Since we can specify margins both in terms of lines of text and inches, let’s find out how high one line of text is by default:

par(“mai”)/par(“mar”)
[1] 0.2 0.2 0.2 0.2

0.2 inches!

There are ways to change this line height but that’s a useful number to keep in mind.

The default size of the figure region is approximately 7 inches wide by 7 inches high. You can verify this by typing par(“fin”) at the R prompt. So, by default the figure is 35 lines high and wide. One way to verify this is by trying to run the following code:

par(mar=c(35,35,0,0))
plot(1:10)

What happens? We get an error saying “figure margins too large”. That was bound to happen because we used up all of the figure region in margins and left no space for the plot to be drawn! You are probably never going to set such large margins, but in my experience errors like that occur when I’m working with multiple plot layouts (using the mfrow argument – I might write a post about that some time).
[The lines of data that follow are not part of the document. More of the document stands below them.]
-- pv_equiv track=rewrite | github.com/iTaxoTools/Decontaminator | Utils.py | get_index_in_list
-- ===== SOURCE A (Python) =====
-- def get_index_in_list(value, list):
--     index = -1
--     for idx,x in enumerate(list):
--         if value in x:
--             index = idx
--
--     if index == -1:
--         return None
--
--     else:
--         return index
-- ===== SOURCE B (Python) =====
-- def get_index_in_list(value, list):
--     for idx in range(len(list) - 1, -1, -1):
--         if value in list[idx]:
--             return idx
--     return None
-- ===== Notes on version B (the rewrite author's own statement) =====
-- stated objective: idiomatic
-- what changed: Replaces the forward scan that overwrites an accumulator on every match (then post-checks a -1 sentinel) with a reverse index scan that returns early at the first match, so no sentinel or full traversal is needed.
import Mathlib
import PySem

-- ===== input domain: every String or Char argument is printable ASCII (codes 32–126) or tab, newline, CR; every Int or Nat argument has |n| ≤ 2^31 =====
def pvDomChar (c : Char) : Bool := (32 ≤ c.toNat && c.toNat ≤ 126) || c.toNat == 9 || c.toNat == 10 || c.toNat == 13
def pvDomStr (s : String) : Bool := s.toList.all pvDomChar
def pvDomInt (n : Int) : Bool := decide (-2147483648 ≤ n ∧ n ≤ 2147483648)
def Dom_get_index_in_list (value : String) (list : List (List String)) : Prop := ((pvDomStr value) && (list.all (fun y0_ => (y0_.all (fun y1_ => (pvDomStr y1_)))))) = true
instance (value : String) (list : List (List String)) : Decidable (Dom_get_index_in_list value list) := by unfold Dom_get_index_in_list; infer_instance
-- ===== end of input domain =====

-- B replaces A's forward accumulator-overwriting scan (with a -1 sentinel) by an
-- early-exit reverse index scan; same return value, different control-flow shape.

-- ===== PORT A =====
def get_index_in_list (value : String) (list : List (List String)) : Option Int :=
  let index : Int :=
    (PySem.List.enumerate list 0).foldl
      (fun index p => if value ∈ p.2 then p.1 else index) (-1)
  if index = -1 then none else some index

-- ===== PORT B =====
-- loop 'for idx in range(len(list)-1, -1, -1)': recursion on the (index+1) counter
def altGo (value : String) (list : List (List String)) : Nat → Option Int
  | 0 => none
  | n + 1 => if value ∈ list.getD n [] then some (n : Int) else altGo value list n

def get_index_in_list_alt (value : String) (list : List (List String)) : Option Int :=
  altGo value list list.length

-- ===== PRECONDITION & SPEC =====
def Spec_get_index_in_list (value : String) (list : List (List String)) (out : Option Int) : Prop := out = get_index_in_list_alt value list
instance (value : String) (list : List (List String)) (out : Option Int) : Decidable (Spec_get_index_in_list value list out) := by unfold Spec_get_index_in_list; infer_instance

-- ===== CLAIM (what is proved, stated in full; the proofs are below) =====
def Claim_equal_get_index_in_list : Prop := ∀ (value : String) (list : List (List String)), Dom_get_index_in_list value list → Spec_get_index_in_list value list (get_index_in_list value list)

-- ===== LEMMAS AND PROOFS =====

-- ===== VERDICT (by name: the statement is the Claim_ definition above) =====
lemma altGo_append (value : String) (l : List (List String)) (x : List String) :
    ∀ k, k ≤ l.length → altGo value (l ++ [x]) k = altGo value l k := by
  intro k hk
  induction k with
  | zero => rfl
  | succ n ih =>
    have hn : n < l.length := by omega
    have hget : (l ++ [x])[n]? = l[n]? := List.getElem?_append_left hn
    simp [altGo, List.getD, hget, ih (by omega)]

lemma foldA_append (value : String) (l : List (List String)) (x : List String) (a : Int) :
    (PySem.List.enumerate (l ++ [x]) 0).foldl
        (fun index p => if value ∈ p.2 then p.1 else index) a
      = (if value ∈ x then (l.length : Int)
         else (PySem.List.enumerate l 0).foldl
            (fun index p => if value ∈ p.2 then p.1 else index) a) := by
  rw [PySem.List.enumerate_append]
  simp [List.foldl_append, PySem.List.enumerate]

lemma main_eq (value : String) (list : List (List String)) :
    get_index_in_list value list = get_index_in_list_alt value list := by
  induction list using List.reverseRecOn with
  | nil => rfl
  | append_singleton l x ih =>
    simp only [get_index_in_list, get_index_in_list_alt] at ih ⊢
    rw [foldA_append]
    have hlen : (l ++ [x]).length = l.length + 1 := by simp
    rw [hlen]
    by_cases hx : value ∈ x
    · have : ((l.length : Int)) ≠ -1 := by omega
      simp [hx, altGo, List.getD, this]
    · simp only [hx, if_false]
      rw [show altGo value (l ++ [x]) (l.length + 1)
            = if value ∈ (l ++ [x]).getD l.length [] then some (l.length : Int)
              else altGo value (l ++ [x]) l.length from rfl]
      have hget : (l ++ [x]).getD l.length [] = x := by
        simp [List.getD]
      rw [hget, if_neg hx, altGo_append value l x l.length (le_refl _)]
      exact ih

theorem get_index_in_list_spec : Claim_equal_get_index_in_list :=
  fun value list _ => main_eq value list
Margin lines are numbered starting from 0. We already know the number of margin lines from par(“mar”) but let’s make a graph to illustrate this point and see how the margin lines are numbered:

plot(1:10,ann=FALSE,type=”n”,xaxt=”n”,yaxt=”n”)
for(j in 1:4) for(i in 0:10) mtext(as.character(i),side=j,line=i)
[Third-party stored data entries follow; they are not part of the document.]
-- pv_equiv track=rewrite | github.com/sunilsoni/interview-notes-python | com/interview/2026/uber/test8.py | longest_n_stable_subarray_length
-- ===== SOURCE A (Python) =====
-- from collections import deque  # We use deque because it supports O(1) pops from both ends.
--
-- def longest_n_stable_subarray_length(arr, n):
--     # Purpose:
--     # Return the length of the longest contiguous subarray such that:
--     # max(subarray) - min(subarray) <= n
--
--     if n < 0:
--         # Reason:
--         # For any non-empty subarray, max-min is always >= 0.
--         # If n is negative, it is impossible to satisfy max-min <= n.
--         return 0
--
--     if not arr:
--         # Reason:
--         # No elements -> no non-empty subarray exists.
--         # Return 0 by convention for "longest length".
--         return 0
--
--     min_dq = deque()
--     # min_dq stores indices of elements in increasing order of their values.
--     # The front (min_dq[0]) always points to the smallest value in current window.
--
--     max_dq = deque()
--     # max_dq stores indices of elements in decreasing order of their values.
--     # The front (max_dq[0]) always points to the largest value in current window.
--
--     left = 0
--     # left is the start index of the current sliding window.
--
--     best = 0
--     # best stores the maximum valid window length we have seen so far.
--
--     for right in range(len(arr)):
--         # right is the end index of the sliding window.
--         # We expand the window by adding arr[right].
--
--         x = arr[right]
--         # Store current element in x to avoid repeating arr[right] many times.
--
--         # ----------------------------------------------------
--         # Maintain min_dq (monotonic increasing by value)
--         # ----------------------------------------------------
--         while min_dq and arr[min_dq[-1]] > x:
--             # If the last element in min_dq is bigger than x,
--             # then that last element can NEVER be the minimum anymore
--             # for any window that includes x (because x is smaller and newer).
--             min_dq.pop()
--             # Remove it from consideration to keep deque increasing.
--
--         min_dq.append(right)
--         # Add current index.
--         # It becomes a candidate minimum for current/future windows.
--
--         # ----------------------------------------------------
--         # Maintain max_dq (monotonic decreasing by value)
--         # ----------------------------------------------------
--         while max_dq and arr[max_dq[-1]] < x:
--             # If the last element in max_dq is smaller than x,
--             # then that last element can NEVER be the maximum anymore
--             # for any window that includes x (because x is bigger and newer).
--             max_dq.pop()
--             # Remove it so deque stays decreasing.
--
--         max_dq.append(right)
--         # Add current index as a candidate maximum.
--
--         # ----------------------------------------------------
--         # Shrink window from left if it violates max-min <= n
--         # ----------------------------------------------------
--         while arr[max_dq[0]] - arr[min_dq[0]] > n:
--             # max is at max_dq[0], min is at min_dq[0].
--             # If max-min > n, the window is invalid (not N-stable).
--             # We must shrink from the left to reduce range.
--
--             if min_dq[0] == left:
--                 # If the minimum element index is exactly the left boundary,
--                 # moving left forward means that minimum leaves the window.
--                 min_dq.popleft()
--                 # Remove it because it is no longer inside [left..right].
--
--             if max_dq[0] == left:
--                 # Same logic for maximum element leaving window.
--                 max_dq.popleft()
--
--             left += 1
--             # Move left forward by 1 step (shrink window).
--             # We repeat until the window becomes valid.
--
--         # ----------------------------------------------------
--         # Window is valid here, update best
--         # ----------------------------------------------------
--         window_len = right - left + 1
--         # Length formula for inclusive window [left..right].
--
--         if window_len > best:
--             # If current valid window is larger, record it.
--             best = window_len
--
--     return best
-- ===== SOURCE B (Python) =====
-- def longest_n_stable_subarray_length(arr, n):
--     # Brute-force with fixed left endpoint: extend right, track running min/max,
--     # break as soon as the window's range exceeds n (range is monotone in the window).
--     best = 0
--     for left in range(len(arr)):
--         cur_min = arr[left]
--         cur_max = arr[left]
--         for right in range(left, len(arr)):
--             x = arr[right]
--             if x < cur_min:
--                 cur_min = x
--             if x > cur_max:
--                 cur_max = x
--             if cur_max - cur_min <= n:
--                 if right - left + 1 > best:
--                     best = right - left + 1
--             else:
--                 break
--     return best
-- ===== Notes on version B (the rewrite author's own statement) =====
-- stated objective: alternative
-- what changed: Replaced the deque-based sliding window (monotonic min/max deques plus left-shrinking) by a plain fixed-left double loop that tracks a running min/max and breaks when the range exceeds n.
import Mathlib
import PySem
In the above example, we used the mtext() function (which as the name suggests places text in the margins) to label the margin lines.

The mgp argument of the par() function is a vector of 3 values which specify the margin line for the axis title, axis labels and axis line. The default value of mgp is c(3,1,0), which means that the axis title is drawn in the fourth line of the margin starting from the plot region, the axis labels are drawn in the second line and the axis line itself is the first line.

Sometimes the axis labels may be very long and overlap with the axis title (for example, large numbers in scientific notation on the y axis). To overcome this we can use par() to first increase the left margin and then use mgp to set the axis title line. Note that using mgp applies the same set of margin values to axes on all four sides. Alternatively, we can suppress the drawing of the default axis label and use mtext() function specifying the line argument to a value higher than default. Let’s look at an interesting example to try this out.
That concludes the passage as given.